Baumdetektive. Wie heißt der Baum? (Klasse 5, Realschule)

Ökosystem Wald


Unterrichtsentwurf, 2013

17 Seiten, Note: 1,7


Leseprobe

Inhaltsverzeichnis

1 Längerfristige Unterrichtszusammenhänge
1.1 Thema und Aufbau des Unterrichtsvorhaben
1.2 Aufbau der Unterrichtsreihe
1.3 Kompetenzorientierte Lernzielschwerpunkte
1.4 Lerngruppe
1.5 Lernvoraussetzungen und Konsequenzen
1.6 Überlegungen zur Sachstruktur
1.7 Curriculare Legitimation
1.8 Didaktischer Leitgedanke und Intention
1.9 Methodische Begründungszusammenhänge
1.10 Überprüfung des Lern- und Kompetenzzuwachses

2 Unterrichtsstunde
2.1 Thema der Unterrichtsstunde
2.2 Lernzielschwerpunkte der Unterrichtsstunde
2.3 Konkretisierungen zur Lerngruppe und Lernvoraussetzungen
2.4 Überlegungen zur Sache
2.5 Didaktische Überlegungen
2.6 Methodische Überlegungen

3 Stundenverlaufsplan

4 Literatur und Quellennachweis

5 Anhang

1 Längerfristige Unterrichtszusammenhänge

1.1 Thema und Aufbau des Unterrichtsvorhaben

Lebensräume im Schulumfeld - wir lernen diese kennen.
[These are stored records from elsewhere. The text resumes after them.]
-- pv_equiv track=rewrite | github.com/wndjs803/Algorithm | 프로그래머스/2/42626. 더 맵게/더 맵게.py | solution
-- ===== SOURCE A (Python) =====
-- import heapq
--
-- def solution(scoville, K):
--     heapq.heapify(scoville)
--     count = 0
--     while True:
--         if scoville[0] < K:
--             if len(scoville) >= 2:
--                 first = heapq.heappop(scoville)
--                 second = heapq.heappop(scoville)
--                 new_value = first + second*2
--                 heapq.heappush(scoville, new_value)
--                 count += 1
--             else: return -1
--         else: return count
--
--     return count
-- ===== SOURCE B (Python) =====
-- def solution(scoville, K):
--     # Sorted-list strategy: sort once, keep the working list fully sorted,
--     # repeatedly take the two smallest from the front and insert the mix
--     # back at its ordered position by a scan.  Return value only: unlike A,
--     # the input list is not mutated.
--     s = sorted(scoville)
--     count = 0
--     while s[0] < K:
--         if len(s) < 2:
--             return -1
--         v = s[0] + 2 * s[1]
--         rest = s[2:]
--         i = 0
--         while i < len(rest) and rest[i] <= v:
--             i += 1
--         rest.insert(i, v)
--         s = rest
--         count += 1
--     return count
-- ===== Notes on version B (the rewrite author's own statement) =====
-- stated objective: alternative
-- what changed: Replaces the heapq binary min-heap with a list sorted once up front and kept sorted: each step pops the two smallest from the front and re-inserts the mix at its ordered position by a scan; the input list is no longer mutated (return value unchanged).
import Mathlib
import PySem

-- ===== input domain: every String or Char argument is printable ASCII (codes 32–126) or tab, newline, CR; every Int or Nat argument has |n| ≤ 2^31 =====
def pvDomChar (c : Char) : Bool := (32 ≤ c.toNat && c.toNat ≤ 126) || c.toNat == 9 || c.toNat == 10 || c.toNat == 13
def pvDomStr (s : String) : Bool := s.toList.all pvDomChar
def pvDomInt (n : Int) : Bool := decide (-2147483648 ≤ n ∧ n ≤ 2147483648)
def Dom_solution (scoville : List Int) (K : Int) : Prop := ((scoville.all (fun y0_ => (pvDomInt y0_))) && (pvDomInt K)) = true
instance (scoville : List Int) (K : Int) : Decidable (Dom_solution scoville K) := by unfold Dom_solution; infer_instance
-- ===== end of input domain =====

-- B replaces A's heapq min-heap by a once-sorted list with ordered re-insertion (alternative
-- data structure, similar cost); equivalence is about the RETURN value only — A mutates its
-- argument into heap-array order, B leaves it unchanged.

-- ===== PORT A =====
-- A's heapq.* calls are C standard-library calls; they are ported as contract-equivalent
-- min-priority-queue operations on a List (front element = the minimum): exact at solution's
-- observable return value (the heap's internal array layout never reaches the return value).

-- bring the minimum of the list to the front (heapify contract / restoring the heap after a pop)
def liftMin : List Int → List Int
  | [] => []
  | x :: t =>
    match liftMin t with
    | [] => [x]
    | m :: r => if x ≤ m then x :: m :: r else m :: x :: r

-- heappop contract on a front-min list: return the minimum and the re-established heap
def popMin : List Int → Int × List Int
  | [] => (0, [])            -- unreachable: Python heappop raises IndexError on []
  | x :: t => (x, liftMin t)

-- heappush contract on a front-min list
def heapPush (h : List Int) (v : Int) : List Int :=
  match h with
  | [] => [v]
  | x :: t => if v ≤ x then v :: x :: t else x :: v :: t

theorem length_liftMin (l : List Int) : (liftMin l).length = l.length := by
  induction l with
  | nil => rfl
  | cons x t ih =>
    simp only [liftMin]
    cases h : liftMin t with
    | nil => rw [h] at ih; simp [← ih]
    | cons m r =>
      rw [h] at ih
      by_cases hx : x ≤ m <;> simp [hx, ← ih]

theorem length_popMin_snd (l : List Int) : (popMin l).2.length = l.length - 1 := by
  cases l <;> simp [popMin, length_liftMin]

theorem length_heapPush (h : List Int) (v : Int) : (heapPush h v).length = h.length + 1 := by
  cases h with
  | nil => rfl
  | cons x t => by_cases hv : v ≤ x <;> simp [heapPush, hv]

-- the `while True` loop of A; [] is unreachable under Pre_ (Python raises IndexError there).
-- first = x (the heap front), second = (popMin (liftMin t)).1, exactly the two heappop calls.
def solutionGo (K : Int) : List Int → Int → Int
  | [], _ => -1
  | [x], count => if x < K then -1 else count          -- scoville[0] < K and len < 2
  | x :: u :: t', count =>
    if x < K then
      solutionGo K
        (heapPush (popMin (liftMin (u :: t'))).2 (x + (popMin (liftMin (u :: t'))).1 * 2))
        (count + 1)
    else count
termination_by h _ => h.length
decreasing_by
  simp [length_heapPush, length_popMin_snd, length_liftMin]

def solution (scoville : List Int) (K : Int) : Int :=
  solutionGo K (liftMin scoville) 0   -- heapq.heapify

-- ===== PORT B =====

-- the inner scan of Source B: insert v after all elements ≤ v in a sorted list
def insort : List Int → Int → List Int
  | [], v => [v]
  | x :: t, v => if x ≤ v then x :: insort t v else v :: x :: t

theorem length_insort (l : List Int) (v : Int) : (insort l v).length = l.length + 1 := by
  induction l with
  | nil => rfl
  | cons x t ih => by_cases hx : x ≤ v <;> simp [insort, hx, ih]

-- the while loop of Source B; [] is unreachable under Pre_ (Python raises IndexError there)
def solutionAltGo (K : Int) : List Int → Int → Int
  | [], _ => -1
  | [x], count => if x < K then -1 else count          -- s[0] < K and len(s) < 2
  | x :: y :: r, count =>
    if x < K then solutionAltGo K (insort r (x + 2 * y)) (count + 1) else count
termination_by s _ => s.length
decreasing_by
  simp [length_insort]

def solution_alt (scoville : List Int) (K : Int) : Int :=
  solutionAltGo K (PySem.List.sorted scoville (fun x => x) false) 0

-- ===== PRECONDITION & SPEC =====
-- Pre_ excludes only the empty list, on which Python A raises IndexError (scoville[0]).
def Pre_solution (scoville : List Int) (K : Int) : Prop := scoville ≠ []
instance (scoville : List Int) (K : Int) : Decidable (Pre_solution scoville K) := by
  unfold Pre_solution; infer_instance
def pvWitness_solution : List Int × Int := ([1, 2, 3, 9, 10, 12], 7)

def Spec_solution (scoville : List Int) (K : Int) (out : Int) : Prop := out = solution_alt scoville K
instance (scoville : List Int) (K : Int) (out : Int) : Decidable (Spec_solution scoville K out) := by
  unfold Spec_solution; infer_instance

-- ===== CLAIM (what is proved, stated in full; the proofs are below) =====
def Claim_equal_solution : Prop := ∀ (scoville : List Int) (K : Int), Dom_solution scoville K → Pre_solution scoville K → Spec_solution scoville K (solution scoville K)

-- ===== LEMMAS AND PROOFS =====

-- "the head, if any, is a minimum of the list"
def HeadMin (l : List Int) : Prop := ∀ m, l.head? = some m → ∀ x ∈ l, m ≤ x

theorem liftMin_perm (l : List Int) : (liftMin l).Perm l := by
  induction l with
  | nil => rfl
  | cons x t ih =>
    simp only [liftMin]
    cases h : liftMin t with
    | nil =>
      rw [h] at ih
      obtain rfl : t = [] := List.perm_nil.mp ih.symm
      exact List.Perm.refl _
    | cons m r =>
      rw [h] at ih
      by_cases hx : x ≤ m
      · simp only [if_pos hx]; exact ih.cons x
      · simp only [if_neg hx]
        exact (List.Perm.swap x m r).trans (ih.cons x)

theorem liftMin_headMin (l : List Int) : HeadMin (liftMin l) := by
  induction l with
  | nil => intro m hm x hx; simp [liftMin] at hm
  | cons x t ih =>
    simp only [liftMin]
    cases h : liftMin t with
    | nil =>
      intro m hm y hy
      simp only [List.head?_cons, Option.some.injEq] at hm
      simp only [List.mem_singleton] at hy
      omega
    | cons m r =>
      rw [h] at ih
      have hmr : ∀ y ∈ m :: r, m ≤ y := ih m rfl
      by_cases hx : x ≤ m
      · simp only [if_pos hx]
        intro m' hm' y hy
        simp only [List.head?_cons, Option.some.injEq] at hm'
        subst hm'
        rcases List.mem_cons.mp hy with rfl | hy2
        · exact le_refl _
        · exact le_trans hx (hmr y hy2)
      · simp only [if_neg hx]
        intro m' hm' y hy
        simp only [List.head?_cons, Option.some.injEq] at hm'
        subst hm'
        rcases List.mem_cons.mp hy with rfl | hy2
        · exact le_refl _
        · rcases List.mem_cons.mp hy2 with rfl | hy3
          · omega
          · exact hmr y (List.mem_cons_of_mem m hy3)

theorem heapPush_perm (h : List Int) (v : Int) : (heapPush h v).Perm (v :: h) := by
  cases h with
  | nil => rfl
  | cons x t =>
    by_cases hv : v ≤ x
    · simp [heapPush, hv]
    · simp only [heapPush, if_neg hv]
      exact List.Perm.swap v x t

theorem heapPush_headMin (h : List Int) (v : Int) (hh : HeadMin h) : HeadMin (heapPush h v) := by
  cases h with
  | nil =>
    intro m hm y hy
    simp only [heapPush, List.head?_cons, Option.some.injEq] at hm
    simp only [heapPush, List.mem_singleton] at hy
    omega
  | cons x t =>
    have hx : ∀ y ∈ x :: t, x ≤ y := fun y hy => hh x rfl y hy
    by_cases hv : v ≤ x
    · simp only [heapPush, if_pos hv]
      intro m hm y hy
      simp only [List.head?_cons, Option.some.injEq] at hm
      subst hm
      rcases List.mem_cons.mp hy with rfl | hy2
      · exact le_refl _
      · exact le_trans hv (hx y hy2)
    · simp only [heapPush, if_neg hv]
      intro m hm y hy
      simp only [List.head?_cons, Option.some.injEq] at hm
      subst hm
      rcases List.mem_cons.mp hy with rfl | hy2
      · exact le_refl _
      · rcases List.mem_cons.mp hy2 with rfl | hy3
        · omega
        · exact hx y (List.mem_cons_of_mem x hy3)

theorem insort_perm (l : List Int) (v : Int) : (insort l v).Perm (v :: l) := by
  induction l with
  | nil => rfl
  | cons x t ih =>
    by_cases hx : x ≤ v
    · simp only [insort, if_pos hx]
      exact (ih.cons x).trans (List.Perm.swap v x t)
    · simp [insort, hx]

theorem insort_sorted (l : List Int) (v : Int) (hl : l.Pairwise (· ≤ ·)) :
    (insort l v).Pairwise (· ≤ ·) := by
  induction l with
  | nil => simp [insort]
  | cons x t ih =>
    rcases List.pairwise_cons.mp hl with ⟨hx, ht⟩
    by_cases hxv : x ≤ v
    · simp only [insort, if_pos hxv]
      refine List.pairwise_cons.mpr ⟨?_, ih ht⟩
      intro y hy
      have hy' : y ∈ v :: t := (insort_perm t v).subset hy
      rcases List.mem_cons.mp hy' with rfl | hy2
      · exact hxv
      · exact hx y hy2
    · simp only [insort, if_neg hxv]
      refine List.pairwise_cons.mpr ⟨?_, hl⟩
      intro y hy
      rcases List.mem_cons.mp hy with rfl | hy2
      · omega
      · have := hx y hy2; omega

-- two front-minima of permuted lists coincide
theorem head_eq_of_perm {x y : Int} {t r : List Int}
    (hp : (x :: t).Perm (y :: r))
    (hx : ∀ z ∈ x :: t, x ≤ z) (hy : ∀ z ∈ y :: r, y ≤ z) : x = y := by
  have h1 : x ≤ y := hx y (hp.symm.subset (by simp))
  have h2 : y ≤ x := hy x (hp.subset (by simp))
  omega

-- the coupled loop invariant: same multiset, B's list sorted, A's heap front-min
theorem go_eq (K : Int) : ∀ (n : Nat) (h s : List Int) (c : Int), s.length = n →
    h.Perm s → s.Pairwise (· ≤ ·) → HeadMin h →
    solutionGo K h c = solutionAltGo K s c := by
  intro n
  induction n with
  | zero =>
    intro h s c hlen hp _ _
    cases s with
    | cons y r => simp at hlen
    | nil =>
      obtain rfl : h = [] := List.perm_nil.mp hp
      simp [solutionGo, solutionAltGo]
  | succ n ih =>
    intro h s c hlen hp hsort hmin
    cases s with
    | nil => simp at hlen
    | cons y r =>
      cases h with
      | nil => exact absurd (List.perm_nil.mp hp.symm) (by simp)
      | cons x t =>
        have hxall : ∀ z ∈ x :: t, x ≤ z := fun z hz => hmin x rfl z hz
        have hyall : ∀ z ∈ y :: r, y ≤ z := by
          intro z hz
          rcases List.mem_cons.mp hz with rfl | hz2
          · exact le_refl _
          · exact List.rel_of_pairwise_cons hsort hz2
        have hxy : x = y := head_eq_of_perm hp hxall hyall
        subst hxy
        have htr : t.Perm r := hp.cons_inv
        by_cases hK : x < K
        · cases r with
          | nil =>
            obtain rfl : t = [] := List.perm_nil.mp htr
            simp [solutionGo, solutionAltGo, hK]
          | cons b r' =>
            cases t with
            | nil => exact absurd (List.perm_nil.mp htr.symm) (by simp)
            | cons u t' =>
              simp only [solutionGo, solutionAltGo, if_pos hK]
              cases hlt : liftMin (u :: t') with
              | nil =>
                have := length_liftMin (u :: t')
                rw [hlt] at this
                simp at this
              | cons second u' =>
                have hltp : (second :: u').Perm (b :: r') :=
                  (hlt ▸ liftMin_perm (u :: t')).trans htr
                have hsmin : ∀ z ∈ second :: u', second ≤ z := by
                  have := liftMin_headMin (u :: t')
                  rw [hlt] at this
                  exact this second rfl
                have hbmin : ∀ z ∈ b :: r', b ≤ z := by
                  intro z hz
                  rcases List.mem_cons.mp hz with rfl | hz2
                  · exact le_refl _
                  · exact List.rel_of_pairwise_cons (List.pairwise_cons.mp hsort).2 hz2
                have hsb : second = b := head_eq_of_perm hltp hsmin hbmin
                subst hsb
                have hur : u'.Perm r' := hltp.cons_inv
                simp only [popMin]
                rw [show x + 2 * second = x + second * 2 from by ring]
                apply ih
                · have := length_insort r' (x + second * 2)
                  simp at hlen ⊢
                  omega
                · refine (heapPush_perm _ _).trans ?_
                  refine List.Perm.trans ?_ (insort_perm r' (x + second * 2)).symm
                  exact ((liftMin_perm u').trans hur).cons _
                · exact insort_sorted r' _
                    (List.pairwise_cons.mp (List.pairwise_cons.mp hsort).2).2
                · exact heapPush_headMin _ _ (liftMin_headMin u')
        · cases r with
          | nil =>
            obtain rfl : t = [] := List.perm_nil.mp htr
            simp [solutionGo, solutionAltGo, hK]
          | cons b r' =>
            cases t with
            | nil => exact absurd (List.perm_nil.mp htr.symm) (by simp)
            | cons u t' => simp [solutionGo, solutionAltGo, hK]

-- ===== VERDICT (by name: the statement is the Claim_ definition above) =====
theorem solution_spec : Claim_equal_solution := by
  intro scoville K _ _
  unfold Spec_solution solution solution_alt
  apply go_eq K (PySem.List.sorted scoville (fun x => x) false).length _ _ 0 rfl
  · exact (liftMin_perm scoville).trans (PySem.List.sorted_perm ..).symm
  · simpa using PySem.List.sorted_pairwise (xs := scoville) (key := fun x => x)
  · exact liftMin_headMin scoville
Innerhalb der Unterrichtsreihe „Lebensräume im Schulumfeld“ setzen sich die Schülerinnen und Schüler1 mit den Pflanzen und Tiere aus ihrem direkten Umfeld auseinander und erforschen, wie diese an bestimmte Lebensbedingungen angepasst sind. Zudem erkunden sie das Schulumfeld und lernen dieses kennen.

1.2 Aufbau der Unterrichtsreihe

1.3 Kompetenzorientierte Lernzielschwerpunkte

Im Mittelpunkt der Unterrichtsreihe steht die Angepasstheit von Pflanzen und Tieren an verschiedene Lebensräume im Schulumfeld, die die SuS am Anfang der fünften Klasse in Partnerarbeit und Kleingruppen erforschen sollen. Damit sich die Lerngruppe noch besser kennenlernen kann, werden kooperierende Arbeitsweisen (Partnerarbeit, Kleingruppe) eingesetzt. Die SuS sollen dabei ihre Partner selbst wählen dürfen, da sie sich untereinander noch nicht so gut kennen. Der frühe Kontakt mit dem Lebendigen soll die SuS sensibilisieren, mit der Natur sorgsam und respektvoll mit dieser umzugehen. Verschiedene biologische Arbeitsweisen kommen schon früh zum Einsatz, um die SuS für eine erforschende und selbstständige Arbeitsweise zu motivieren.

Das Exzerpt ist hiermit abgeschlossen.